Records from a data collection
%%
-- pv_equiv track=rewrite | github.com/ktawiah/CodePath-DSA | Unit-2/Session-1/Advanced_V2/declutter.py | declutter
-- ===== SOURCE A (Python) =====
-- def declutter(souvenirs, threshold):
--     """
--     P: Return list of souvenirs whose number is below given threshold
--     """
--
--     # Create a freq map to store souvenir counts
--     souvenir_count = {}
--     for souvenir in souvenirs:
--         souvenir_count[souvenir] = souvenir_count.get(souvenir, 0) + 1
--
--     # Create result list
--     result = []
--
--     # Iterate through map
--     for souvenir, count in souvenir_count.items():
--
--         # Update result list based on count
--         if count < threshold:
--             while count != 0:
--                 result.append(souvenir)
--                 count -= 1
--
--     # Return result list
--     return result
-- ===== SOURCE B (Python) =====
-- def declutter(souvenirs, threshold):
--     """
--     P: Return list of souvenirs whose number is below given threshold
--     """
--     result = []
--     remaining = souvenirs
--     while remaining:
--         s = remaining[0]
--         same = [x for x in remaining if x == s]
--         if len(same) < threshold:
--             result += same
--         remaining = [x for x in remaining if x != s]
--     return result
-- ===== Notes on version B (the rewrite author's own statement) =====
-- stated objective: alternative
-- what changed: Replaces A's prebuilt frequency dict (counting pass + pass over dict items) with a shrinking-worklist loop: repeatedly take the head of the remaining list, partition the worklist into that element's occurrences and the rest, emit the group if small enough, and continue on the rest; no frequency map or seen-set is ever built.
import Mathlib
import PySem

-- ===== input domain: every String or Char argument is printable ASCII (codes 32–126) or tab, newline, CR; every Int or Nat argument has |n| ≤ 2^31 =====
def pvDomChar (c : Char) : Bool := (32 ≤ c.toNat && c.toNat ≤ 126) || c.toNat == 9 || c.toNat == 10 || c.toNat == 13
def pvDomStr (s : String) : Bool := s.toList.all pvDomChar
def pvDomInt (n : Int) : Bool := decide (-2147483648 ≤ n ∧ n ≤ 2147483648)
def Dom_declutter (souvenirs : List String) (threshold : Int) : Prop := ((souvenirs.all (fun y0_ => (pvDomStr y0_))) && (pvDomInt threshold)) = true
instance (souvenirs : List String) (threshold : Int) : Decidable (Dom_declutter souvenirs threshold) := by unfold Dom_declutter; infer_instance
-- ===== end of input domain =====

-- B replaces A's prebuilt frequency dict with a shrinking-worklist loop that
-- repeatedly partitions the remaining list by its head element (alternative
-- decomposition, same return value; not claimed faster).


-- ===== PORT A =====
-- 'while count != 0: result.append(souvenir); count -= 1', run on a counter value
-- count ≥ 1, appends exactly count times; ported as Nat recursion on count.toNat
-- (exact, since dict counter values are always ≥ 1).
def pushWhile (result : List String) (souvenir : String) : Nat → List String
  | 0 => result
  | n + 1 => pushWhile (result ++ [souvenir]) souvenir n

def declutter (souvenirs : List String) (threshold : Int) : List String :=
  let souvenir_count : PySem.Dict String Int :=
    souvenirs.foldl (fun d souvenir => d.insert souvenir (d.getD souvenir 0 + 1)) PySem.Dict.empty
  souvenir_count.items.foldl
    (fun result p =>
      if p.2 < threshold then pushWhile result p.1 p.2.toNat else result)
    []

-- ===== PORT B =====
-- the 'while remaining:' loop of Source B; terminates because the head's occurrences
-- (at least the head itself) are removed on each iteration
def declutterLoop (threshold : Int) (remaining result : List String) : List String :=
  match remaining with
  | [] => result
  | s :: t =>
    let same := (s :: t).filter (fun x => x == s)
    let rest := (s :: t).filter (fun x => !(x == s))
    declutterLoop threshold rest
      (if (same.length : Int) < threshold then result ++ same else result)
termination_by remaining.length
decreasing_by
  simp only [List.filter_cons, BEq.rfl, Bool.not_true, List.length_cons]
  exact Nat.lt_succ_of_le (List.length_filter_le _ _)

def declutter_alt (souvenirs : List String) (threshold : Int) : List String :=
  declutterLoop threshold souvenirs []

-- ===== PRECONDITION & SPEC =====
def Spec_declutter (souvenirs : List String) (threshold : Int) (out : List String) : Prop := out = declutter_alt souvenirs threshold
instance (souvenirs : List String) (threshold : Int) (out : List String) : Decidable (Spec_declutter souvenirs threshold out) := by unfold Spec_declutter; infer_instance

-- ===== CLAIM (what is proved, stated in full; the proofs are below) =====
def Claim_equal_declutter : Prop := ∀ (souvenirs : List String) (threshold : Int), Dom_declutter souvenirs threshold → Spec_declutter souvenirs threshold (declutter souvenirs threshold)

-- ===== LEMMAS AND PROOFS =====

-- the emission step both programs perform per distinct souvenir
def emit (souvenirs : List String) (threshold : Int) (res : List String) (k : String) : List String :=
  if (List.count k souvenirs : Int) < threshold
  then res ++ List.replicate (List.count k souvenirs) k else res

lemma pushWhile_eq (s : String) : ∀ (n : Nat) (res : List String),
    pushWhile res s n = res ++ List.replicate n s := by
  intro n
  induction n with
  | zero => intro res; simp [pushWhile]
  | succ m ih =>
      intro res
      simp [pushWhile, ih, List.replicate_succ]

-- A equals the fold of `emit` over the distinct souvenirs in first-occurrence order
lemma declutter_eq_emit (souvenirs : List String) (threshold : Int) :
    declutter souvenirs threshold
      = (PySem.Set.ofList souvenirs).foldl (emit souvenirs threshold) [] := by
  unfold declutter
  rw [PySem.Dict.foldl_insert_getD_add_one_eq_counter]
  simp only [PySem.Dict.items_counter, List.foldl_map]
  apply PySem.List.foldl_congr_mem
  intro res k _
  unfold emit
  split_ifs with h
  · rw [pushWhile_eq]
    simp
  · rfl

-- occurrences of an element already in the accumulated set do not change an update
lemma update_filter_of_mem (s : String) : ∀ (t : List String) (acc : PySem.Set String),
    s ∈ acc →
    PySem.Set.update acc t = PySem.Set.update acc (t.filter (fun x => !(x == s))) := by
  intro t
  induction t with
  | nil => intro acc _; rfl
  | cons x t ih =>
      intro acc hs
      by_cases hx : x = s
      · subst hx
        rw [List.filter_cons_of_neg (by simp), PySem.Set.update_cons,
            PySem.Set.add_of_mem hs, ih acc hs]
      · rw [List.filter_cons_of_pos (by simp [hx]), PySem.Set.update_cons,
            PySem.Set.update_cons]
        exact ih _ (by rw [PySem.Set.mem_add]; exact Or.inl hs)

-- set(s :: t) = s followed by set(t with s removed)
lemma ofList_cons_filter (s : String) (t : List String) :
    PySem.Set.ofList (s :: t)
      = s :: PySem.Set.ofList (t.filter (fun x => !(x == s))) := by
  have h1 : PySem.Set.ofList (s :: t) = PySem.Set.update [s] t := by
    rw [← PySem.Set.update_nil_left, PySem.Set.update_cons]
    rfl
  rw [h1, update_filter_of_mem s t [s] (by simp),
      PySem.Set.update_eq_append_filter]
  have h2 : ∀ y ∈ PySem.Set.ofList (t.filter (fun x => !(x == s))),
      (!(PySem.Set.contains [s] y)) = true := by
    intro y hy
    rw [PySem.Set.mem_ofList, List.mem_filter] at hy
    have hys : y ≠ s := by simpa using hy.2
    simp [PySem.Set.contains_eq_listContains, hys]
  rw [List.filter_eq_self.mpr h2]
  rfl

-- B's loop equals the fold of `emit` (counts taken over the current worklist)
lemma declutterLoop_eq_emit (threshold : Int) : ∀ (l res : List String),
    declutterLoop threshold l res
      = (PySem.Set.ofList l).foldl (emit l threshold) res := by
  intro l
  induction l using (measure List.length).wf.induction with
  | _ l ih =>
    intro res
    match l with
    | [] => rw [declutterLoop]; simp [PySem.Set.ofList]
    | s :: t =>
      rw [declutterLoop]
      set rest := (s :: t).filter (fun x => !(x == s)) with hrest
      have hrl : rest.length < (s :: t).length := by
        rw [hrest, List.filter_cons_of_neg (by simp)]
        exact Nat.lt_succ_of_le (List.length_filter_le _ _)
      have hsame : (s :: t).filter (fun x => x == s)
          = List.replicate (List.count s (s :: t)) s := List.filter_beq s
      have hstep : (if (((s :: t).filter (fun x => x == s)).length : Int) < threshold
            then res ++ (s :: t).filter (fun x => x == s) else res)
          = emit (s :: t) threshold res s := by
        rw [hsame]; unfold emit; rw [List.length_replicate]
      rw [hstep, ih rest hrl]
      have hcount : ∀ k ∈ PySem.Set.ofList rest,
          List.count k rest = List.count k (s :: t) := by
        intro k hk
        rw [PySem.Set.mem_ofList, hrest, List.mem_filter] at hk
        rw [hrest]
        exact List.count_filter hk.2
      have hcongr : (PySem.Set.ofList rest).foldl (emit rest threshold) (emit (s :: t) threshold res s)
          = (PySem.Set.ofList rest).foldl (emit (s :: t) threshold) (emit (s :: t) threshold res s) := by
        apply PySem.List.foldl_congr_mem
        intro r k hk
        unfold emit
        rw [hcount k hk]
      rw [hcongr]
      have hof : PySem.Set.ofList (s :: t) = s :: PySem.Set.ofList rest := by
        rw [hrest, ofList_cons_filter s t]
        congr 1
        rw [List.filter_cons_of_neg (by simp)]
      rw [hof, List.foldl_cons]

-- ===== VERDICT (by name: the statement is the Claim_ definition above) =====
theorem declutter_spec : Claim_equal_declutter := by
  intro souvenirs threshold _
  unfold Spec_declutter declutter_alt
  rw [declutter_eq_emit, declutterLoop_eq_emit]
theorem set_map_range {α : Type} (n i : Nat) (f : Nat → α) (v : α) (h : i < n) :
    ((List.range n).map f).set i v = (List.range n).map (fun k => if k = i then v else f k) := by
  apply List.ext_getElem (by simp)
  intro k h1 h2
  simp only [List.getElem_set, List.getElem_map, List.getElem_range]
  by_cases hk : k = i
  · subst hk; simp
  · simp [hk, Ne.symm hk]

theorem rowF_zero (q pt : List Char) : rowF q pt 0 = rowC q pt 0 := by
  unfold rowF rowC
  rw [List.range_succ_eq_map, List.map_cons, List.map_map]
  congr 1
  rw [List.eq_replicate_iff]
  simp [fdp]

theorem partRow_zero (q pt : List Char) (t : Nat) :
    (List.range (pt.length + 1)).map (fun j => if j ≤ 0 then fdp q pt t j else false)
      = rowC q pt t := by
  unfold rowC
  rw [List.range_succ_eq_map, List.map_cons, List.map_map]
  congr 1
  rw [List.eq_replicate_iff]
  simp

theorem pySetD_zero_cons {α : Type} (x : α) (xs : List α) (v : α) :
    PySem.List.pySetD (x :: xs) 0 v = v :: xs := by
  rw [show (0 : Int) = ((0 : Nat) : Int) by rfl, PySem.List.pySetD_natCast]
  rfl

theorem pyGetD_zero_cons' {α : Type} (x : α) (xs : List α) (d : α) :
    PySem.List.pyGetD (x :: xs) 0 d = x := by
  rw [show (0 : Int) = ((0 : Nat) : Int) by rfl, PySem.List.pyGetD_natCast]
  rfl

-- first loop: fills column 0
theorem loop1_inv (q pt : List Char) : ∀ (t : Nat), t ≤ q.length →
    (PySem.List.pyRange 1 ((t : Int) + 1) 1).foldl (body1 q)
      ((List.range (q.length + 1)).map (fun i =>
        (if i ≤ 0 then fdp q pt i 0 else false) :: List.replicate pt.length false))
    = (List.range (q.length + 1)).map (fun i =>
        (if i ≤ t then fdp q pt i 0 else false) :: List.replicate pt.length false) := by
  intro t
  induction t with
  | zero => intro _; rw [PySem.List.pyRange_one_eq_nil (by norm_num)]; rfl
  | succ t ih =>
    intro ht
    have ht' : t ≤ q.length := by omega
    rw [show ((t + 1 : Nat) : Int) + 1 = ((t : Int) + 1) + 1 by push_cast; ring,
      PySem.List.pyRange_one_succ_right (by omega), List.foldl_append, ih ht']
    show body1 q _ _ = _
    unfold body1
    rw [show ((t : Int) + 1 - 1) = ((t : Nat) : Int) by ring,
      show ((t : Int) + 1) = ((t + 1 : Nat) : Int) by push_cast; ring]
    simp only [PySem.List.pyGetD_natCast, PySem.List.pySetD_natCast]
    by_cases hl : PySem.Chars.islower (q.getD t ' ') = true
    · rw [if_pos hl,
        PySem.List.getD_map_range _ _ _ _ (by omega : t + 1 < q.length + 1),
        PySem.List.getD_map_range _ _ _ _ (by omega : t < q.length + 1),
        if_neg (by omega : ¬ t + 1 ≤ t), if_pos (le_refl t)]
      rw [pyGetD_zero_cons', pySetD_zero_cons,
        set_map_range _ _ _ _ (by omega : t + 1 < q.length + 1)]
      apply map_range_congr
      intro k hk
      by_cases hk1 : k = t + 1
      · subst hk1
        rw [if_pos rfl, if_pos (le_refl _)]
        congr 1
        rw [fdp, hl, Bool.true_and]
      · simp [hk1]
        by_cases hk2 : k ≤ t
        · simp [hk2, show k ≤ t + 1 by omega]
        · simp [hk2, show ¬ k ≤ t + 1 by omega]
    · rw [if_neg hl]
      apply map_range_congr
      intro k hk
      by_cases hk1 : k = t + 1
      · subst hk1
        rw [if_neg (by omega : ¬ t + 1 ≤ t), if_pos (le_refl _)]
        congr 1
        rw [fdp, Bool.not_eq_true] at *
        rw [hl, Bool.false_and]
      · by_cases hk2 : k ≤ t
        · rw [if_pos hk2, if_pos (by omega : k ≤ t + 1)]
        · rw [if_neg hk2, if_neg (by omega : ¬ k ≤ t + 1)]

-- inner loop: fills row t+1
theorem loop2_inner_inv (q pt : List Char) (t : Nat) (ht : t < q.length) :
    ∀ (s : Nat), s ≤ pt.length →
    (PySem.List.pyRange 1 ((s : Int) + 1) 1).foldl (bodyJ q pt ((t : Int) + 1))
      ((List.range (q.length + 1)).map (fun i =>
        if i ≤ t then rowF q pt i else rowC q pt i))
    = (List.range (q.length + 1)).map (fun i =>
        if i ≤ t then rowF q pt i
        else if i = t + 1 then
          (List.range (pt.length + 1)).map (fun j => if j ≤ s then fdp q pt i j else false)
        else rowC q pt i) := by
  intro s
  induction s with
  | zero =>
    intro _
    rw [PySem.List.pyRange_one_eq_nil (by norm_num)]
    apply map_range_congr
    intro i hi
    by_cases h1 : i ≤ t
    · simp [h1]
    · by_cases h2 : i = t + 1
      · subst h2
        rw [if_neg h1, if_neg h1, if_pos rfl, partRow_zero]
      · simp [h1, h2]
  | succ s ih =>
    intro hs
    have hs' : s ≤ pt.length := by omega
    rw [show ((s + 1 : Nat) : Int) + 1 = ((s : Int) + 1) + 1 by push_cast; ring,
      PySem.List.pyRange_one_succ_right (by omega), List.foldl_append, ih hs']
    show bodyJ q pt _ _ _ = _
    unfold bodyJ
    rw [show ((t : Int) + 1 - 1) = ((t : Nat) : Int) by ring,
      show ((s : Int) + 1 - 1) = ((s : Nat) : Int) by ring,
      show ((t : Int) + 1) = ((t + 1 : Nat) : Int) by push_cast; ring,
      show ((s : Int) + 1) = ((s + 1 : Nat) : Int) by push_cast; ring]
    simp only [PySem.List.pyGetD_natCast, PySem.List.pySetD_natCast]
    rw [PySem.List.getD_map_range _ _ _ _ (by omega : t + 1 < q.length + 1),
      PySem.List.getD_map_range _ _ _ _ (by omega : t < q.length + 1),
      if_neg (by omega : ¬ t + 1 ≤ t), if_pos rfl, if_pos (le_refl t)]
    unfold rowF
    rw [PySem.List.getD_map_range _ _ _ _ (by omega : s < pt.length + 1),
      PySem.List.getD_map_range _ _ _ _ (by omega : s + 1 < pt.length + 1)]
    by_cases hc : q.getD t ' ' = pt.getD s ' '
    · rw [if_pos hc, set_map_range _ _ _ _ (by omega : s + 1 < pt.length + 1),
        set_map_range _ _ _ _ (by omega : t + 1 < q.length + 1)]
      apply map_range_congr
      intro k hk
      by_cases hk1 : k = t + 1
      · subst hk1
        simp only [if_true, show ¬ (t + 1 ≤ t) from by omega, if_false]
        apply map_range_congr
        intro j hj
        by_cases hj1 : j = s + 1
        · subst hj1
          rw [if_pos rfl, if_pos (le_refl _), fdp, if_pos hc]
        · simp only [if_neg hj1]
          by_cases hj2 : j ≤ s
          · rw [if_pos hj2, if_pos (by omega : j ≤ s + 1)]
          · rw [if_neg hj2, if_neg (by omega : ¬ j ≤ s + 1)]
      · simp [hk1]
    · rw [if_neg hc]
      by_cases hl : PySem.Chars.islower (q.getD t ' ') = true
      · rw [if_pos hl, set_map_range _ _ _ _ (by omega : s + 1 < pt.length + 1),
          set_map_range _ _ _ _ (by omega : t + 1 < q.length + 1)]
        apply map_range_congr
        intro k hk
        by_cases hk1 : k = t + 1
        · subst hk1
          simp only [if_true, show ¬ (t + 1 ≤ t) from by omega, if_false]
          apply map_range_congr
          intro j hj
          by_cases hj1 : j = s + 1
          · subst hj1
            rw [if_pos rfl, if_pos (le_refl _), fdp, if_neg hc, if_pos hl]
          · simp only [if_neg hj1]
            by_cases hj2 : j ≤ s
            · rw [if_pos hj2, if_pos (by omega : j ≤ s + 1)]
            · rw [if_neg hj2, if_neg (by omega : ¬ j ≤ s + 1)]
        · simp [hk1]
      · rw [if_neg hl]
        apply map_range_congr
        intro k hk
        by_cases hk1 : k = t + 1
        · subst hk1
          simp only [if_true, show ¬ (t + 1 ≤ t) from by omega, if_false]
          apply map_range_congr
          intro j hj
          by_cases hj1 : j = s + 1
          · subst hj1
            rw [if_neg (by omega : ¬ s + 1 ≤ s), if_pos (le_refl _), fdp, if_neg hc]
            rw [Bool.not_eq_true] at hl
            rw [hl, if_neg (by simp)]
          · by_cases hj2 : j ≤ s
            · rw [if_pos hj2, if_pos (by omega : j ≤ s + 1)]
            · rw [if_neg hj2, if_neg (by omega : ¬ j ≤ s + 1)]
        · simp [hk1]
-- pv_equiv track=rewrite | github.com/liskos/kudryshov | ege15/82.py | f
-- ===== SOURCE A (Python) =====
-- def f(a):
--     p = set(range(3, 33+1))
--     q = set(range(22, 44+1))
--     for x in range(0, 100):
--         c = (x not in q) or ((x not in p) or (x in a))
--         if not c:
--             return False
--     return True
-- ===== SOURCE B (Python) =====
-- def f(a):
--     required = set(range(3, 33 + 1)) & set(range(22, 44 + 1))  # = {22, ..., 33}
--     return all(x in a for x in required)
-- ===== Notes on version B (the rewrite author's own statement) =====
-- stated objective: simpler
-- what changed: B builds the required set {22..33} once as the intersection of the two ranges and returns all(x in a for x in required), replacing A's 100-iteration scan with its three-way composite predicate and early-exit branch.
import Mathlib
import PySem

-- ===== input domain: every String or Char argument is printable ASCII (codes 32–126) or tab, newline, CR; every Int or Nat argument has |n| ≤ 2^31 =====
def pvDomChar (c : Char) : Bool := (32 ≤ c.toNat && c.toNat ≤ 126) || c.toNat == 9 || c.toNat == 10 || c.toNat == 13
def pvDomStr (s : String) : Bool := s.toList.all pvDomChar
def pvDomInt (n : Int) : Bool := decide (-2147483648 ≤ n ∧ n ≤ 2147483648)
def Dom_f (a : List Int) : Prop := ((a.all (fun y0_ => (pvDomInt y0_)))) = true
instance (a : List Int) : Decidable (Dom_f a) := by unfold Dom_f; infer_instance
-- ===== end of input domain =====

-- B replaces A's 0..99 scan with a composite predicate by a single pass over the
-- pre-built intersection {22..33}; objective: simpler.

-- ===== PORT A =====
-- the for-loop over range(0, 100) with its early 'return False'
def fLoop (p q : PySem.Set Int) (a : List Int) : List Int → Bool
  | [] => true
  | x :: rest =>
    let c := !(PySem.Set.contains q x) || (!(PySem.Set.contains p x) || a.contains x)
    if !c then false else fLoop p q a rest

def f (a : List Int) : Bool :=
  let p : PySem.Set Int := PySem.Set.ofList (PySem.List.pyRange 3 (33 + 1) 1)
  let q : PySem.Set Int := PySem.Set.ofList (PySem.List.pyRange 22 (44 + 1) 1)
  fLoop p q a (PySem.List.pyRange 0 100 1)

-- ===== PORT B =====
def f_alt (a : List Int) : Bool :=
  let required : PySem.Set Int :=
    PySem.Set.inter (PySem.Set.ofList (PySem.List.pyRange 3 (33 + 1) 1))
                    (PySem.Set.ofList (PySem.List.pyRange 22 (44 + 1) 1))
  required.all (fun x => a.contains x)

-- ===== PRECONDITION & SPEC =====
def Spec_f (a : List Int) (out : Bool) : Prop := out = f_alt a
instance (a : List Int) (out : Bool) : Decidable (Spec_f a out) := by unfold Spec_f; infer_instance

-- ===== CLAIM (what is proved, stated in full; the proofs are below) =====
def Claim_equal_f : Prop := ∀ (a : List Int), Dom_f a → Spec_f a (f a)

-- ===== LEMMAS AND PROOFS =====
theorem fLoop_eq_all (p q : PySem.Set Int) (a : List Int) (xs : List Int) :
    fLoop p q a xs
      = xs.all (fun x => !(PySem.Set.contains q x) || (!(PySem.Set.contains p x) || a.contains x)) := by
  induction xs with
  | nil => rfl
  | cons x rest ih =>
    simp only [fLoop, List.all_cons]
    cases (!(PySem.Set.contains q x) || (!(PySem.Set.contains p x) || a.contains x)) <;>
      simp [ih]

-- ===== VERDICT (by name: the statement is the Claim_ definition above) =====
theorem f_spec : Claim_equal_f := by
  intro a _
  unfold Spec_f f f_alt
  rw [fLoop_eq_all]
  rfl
%%
:: What to produce ::
Search the entries for the string "predicate" and collect each line that has it.

:: Answer to this problem ::
-- what changed: B builds the required set {22..33} once as the intersection of the two ranges and returns all(x in a for x in required), replacing A's 100-iteration scan with its three-way composite predicate and early-exit branch.
-- B replaces A's 0..99 scan with a composite predicate by a single pass over the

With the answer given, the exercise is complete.